WHAT YOU HAVE TO DO
From the data below, repeat exactly the lines from the line with "-- ===== input" to the line with "def pvDomInt (n", both included.

Stored data entries:
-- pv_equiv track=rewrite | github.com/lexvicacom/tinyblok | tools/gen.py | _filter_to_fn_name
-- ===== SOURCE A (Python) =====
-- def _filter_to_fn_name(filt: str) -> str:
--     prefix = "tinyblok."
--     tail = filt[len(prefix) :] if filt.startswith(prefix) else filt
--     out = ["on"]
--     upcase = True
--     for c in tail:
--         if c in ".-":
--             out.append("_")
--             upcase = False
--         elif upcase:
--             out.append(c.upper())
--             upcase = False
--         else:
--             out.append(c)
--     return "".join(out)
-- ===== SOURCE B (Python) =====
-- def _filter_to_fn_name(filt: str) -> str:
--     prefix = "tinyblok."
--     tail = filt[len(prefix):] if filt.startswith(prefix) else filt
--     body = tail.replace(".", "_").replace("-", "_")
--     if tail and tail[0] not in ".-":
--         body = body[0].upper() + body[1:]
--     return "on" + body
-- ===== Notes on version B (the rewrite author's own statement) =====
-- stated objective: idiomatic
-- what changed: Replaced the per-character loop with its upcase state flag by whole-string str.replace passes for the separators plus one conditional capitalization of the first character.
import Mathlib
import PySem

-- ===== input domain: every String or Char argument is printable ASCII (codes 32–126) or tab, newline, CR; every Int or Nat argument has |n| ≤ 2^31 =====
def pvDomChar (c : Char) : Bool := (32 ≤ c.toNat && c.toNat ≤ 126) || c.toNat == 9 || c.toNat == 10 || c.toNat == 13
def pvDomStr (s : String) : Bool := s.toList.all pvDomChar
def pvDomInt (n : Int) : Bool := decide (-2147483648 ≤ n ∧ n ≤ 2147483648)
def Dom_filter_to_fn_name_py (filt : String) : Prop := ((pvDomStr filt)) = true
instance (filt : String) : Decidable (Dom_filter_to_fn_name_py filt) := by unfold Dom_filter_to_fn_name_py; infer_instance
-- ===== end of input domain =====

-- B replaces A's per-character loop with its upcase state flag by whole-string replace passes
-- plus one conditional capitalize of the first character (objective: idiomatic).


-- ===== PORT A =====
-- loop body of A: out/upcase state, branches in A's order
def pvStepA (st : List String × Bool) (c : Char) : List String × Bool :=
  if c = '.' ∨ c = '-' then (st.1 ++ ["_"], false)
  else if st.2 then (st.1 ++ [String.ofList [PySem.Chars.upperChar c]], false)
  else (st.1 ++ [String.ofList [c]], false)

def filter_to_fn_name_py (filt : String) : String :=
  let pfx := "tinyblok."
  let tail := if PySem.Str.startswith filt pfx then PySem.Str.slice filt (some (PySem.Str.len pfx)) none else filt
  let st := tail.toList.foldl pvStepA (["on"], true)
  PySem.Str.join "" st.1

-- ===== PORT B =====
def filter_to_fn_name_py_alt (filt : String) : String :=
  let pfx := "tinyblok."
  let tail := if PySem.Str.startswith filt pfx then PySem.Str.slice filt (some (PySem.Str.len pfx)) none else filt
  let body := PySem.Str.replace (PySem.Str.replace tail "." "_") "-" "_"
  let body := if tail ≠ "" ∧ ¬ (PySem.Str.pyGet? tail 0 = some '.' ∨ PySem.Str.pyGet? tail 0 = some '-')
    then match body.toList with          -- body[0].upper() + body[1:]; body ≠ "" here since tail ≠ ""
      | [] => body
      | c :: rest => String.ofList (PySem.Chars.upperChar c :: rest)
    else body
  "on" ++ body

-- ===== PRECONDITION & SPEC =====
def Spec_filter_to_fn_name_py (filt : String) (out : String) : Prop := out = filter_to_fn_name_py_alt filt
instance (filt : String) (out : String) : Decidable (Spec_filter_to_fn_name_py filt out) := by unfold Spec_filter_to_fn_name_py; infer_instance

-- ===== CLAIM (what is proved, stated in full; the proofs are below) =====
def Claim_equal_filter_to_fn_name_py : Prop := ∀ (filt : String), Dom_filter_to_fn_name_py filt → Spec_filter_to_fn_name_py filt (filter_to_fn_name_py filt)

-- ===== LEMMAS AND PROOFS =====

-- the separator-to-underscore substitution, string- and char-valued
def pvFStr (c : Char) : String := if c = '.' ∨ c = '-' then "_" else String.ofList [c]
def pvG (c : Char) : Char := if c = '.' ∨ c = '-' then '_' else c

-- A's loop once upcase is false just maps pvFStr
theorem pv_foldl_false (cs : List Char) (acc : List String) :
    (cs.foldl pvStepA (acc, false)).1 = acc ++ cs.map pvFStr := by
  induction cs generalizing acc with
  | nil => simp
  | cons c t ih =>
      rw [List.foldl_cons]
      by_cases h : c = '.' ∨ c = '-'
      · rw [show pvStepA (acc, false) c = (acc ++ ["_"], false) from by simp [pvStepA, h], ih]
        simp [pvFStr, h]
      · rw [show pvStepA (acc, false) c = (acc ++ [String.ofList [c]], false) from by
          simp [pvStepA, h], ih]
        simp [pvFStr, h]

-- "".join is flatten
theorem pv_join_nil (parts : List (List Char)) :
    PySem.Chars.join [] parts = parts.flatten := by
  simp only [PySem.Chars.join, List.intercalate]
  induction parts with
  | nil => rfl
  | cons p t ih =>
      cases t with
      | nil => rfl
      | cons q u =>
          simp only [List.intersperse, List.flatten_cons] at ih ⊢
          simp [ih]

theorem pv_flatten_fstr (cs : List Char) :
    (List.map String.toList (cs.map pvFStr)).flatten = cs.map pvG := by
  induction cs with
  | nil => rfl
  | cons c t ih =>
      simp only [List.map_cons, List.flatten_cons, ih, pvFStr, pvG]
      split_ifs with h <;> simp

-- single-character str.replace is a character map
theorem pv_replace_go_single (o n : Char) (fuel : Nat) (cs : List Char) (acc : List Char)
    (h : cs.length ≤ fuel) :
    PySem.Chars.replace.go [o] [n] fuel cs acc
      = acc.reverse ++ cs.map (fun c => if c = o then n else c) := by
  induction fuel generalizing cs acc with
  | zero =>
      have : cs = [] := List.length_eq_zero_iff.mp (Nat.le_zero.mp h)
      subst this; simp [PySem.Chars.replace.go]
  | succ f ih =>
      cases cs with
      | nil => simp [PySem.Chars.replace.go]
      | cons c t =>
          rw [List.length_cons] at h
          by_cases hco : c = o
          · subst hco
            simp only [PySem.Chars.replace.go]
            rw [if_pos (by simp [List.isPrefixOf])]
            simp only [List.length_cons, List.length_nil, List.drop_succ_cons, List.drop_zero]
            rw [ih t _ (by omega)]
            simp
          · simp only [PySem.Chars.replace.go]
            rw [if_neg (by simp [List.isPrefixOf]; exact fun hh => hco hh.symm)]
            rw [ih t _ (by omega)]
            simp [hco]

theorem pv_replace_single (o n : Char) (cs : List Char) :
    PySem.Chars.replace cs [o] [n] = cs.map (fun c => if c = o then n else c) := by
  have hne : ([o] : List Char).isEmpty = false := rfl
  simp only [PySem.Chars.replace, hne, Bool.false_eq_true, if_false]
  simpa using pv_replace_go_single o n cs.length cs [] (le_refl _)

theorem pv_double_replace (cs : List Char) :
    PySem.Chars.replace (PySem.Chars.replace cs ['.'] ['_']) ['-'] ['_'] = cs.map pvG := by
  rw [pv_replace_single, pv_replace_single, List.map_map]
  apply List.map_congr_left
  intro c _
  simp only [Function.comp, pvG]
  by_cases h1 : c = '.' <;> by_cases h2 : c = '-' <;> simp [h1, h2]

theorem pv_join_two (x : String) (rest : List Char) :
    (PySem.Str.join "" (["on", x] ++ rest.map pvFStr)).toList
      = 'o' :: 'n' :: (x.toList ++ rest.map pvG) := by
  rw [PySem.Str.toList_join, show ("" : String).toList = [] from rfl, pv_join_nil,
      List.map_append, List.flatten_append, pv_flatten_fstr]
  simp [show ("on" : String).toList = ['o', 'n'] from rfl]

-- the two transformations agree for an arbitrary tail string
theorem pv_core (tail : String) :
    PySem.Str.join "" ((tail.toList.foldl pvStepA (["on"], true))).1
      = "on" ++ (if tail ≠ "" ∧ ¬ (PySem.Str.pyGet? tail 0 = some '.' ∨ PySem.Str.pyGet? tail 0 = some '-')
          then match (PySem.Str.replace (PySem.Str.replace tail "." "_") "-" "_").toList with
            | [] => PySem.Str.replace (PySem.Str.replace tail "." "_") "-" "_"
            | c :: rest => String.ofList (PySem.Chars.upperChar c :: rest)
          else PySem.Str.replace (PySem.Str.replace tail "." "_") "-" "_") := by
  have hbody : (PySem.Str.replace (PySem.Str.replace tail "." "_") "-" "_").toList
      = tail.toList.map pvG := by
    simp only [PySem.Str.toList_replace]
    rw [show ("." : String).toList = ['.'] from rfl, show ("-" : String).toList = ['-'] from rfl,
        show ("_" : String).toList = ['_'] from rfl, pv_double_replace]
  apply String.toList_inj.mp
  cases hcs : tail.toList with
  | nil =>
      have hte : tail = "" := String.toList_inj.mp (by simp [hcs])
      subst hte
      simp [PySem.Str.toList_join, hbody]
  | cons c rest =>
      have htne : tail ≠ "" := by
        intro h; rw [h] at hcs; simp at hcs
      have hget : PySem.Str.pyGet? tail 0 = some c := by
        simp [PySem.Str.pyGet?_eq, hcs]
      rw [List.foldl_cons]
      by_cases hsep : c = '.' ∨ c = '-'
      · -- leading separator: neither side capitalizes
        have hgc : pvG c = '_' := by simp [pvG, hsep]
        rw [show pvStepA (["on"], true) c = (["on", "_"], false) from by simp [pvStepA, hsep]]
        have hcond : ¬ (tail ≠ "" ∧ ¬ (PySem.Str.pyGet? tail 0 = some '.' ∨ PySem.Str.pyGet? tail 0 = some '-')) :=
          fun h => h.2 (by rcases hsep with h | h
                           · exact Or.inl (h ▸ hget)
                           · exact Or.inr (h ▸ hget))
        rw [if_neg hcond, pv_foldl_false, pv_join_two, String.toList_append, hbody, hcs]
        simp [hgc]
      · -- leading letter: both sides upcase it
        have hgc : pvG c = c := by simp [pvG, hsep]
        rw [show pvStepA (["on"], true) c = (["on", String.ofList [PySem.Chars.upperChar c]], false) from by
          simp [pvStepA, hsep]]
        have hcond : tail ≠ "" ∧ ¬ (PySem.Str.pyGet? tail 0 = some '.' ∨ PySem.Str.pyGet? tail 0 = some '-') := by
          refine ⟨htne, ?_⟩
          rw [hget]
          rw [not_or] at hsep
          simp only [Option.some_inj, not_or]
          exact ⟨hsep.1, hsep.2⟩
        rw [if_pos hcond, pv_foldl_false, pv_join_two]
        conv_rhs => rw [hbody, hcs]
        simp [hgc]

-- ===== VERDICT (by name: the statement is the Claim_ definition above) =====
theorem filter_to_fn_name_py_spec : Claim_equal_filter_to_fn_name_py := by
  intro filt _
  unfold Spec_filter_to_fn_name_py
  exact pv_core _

RESULT
-- ===== input domain: every String or Char argument is printable ASCII (codes 32–126) or tab, newline, CR; every Int or Nat argument has |n| ≤ 2^31 =====
def pvDomChar (c : Char) : Bool := (32 ≤ c.toNat && c.toNat ≤ 126) || c.toNat == 9 || c.toNat == 10 || c.toNat == 13
def pvDomStr (s : String) : Bool := s.toList.all pvDomChar
def pvDomInt (n : Int) : Bool := decide (-2147483648 ≤ n ∧ n ≤ 2147483648)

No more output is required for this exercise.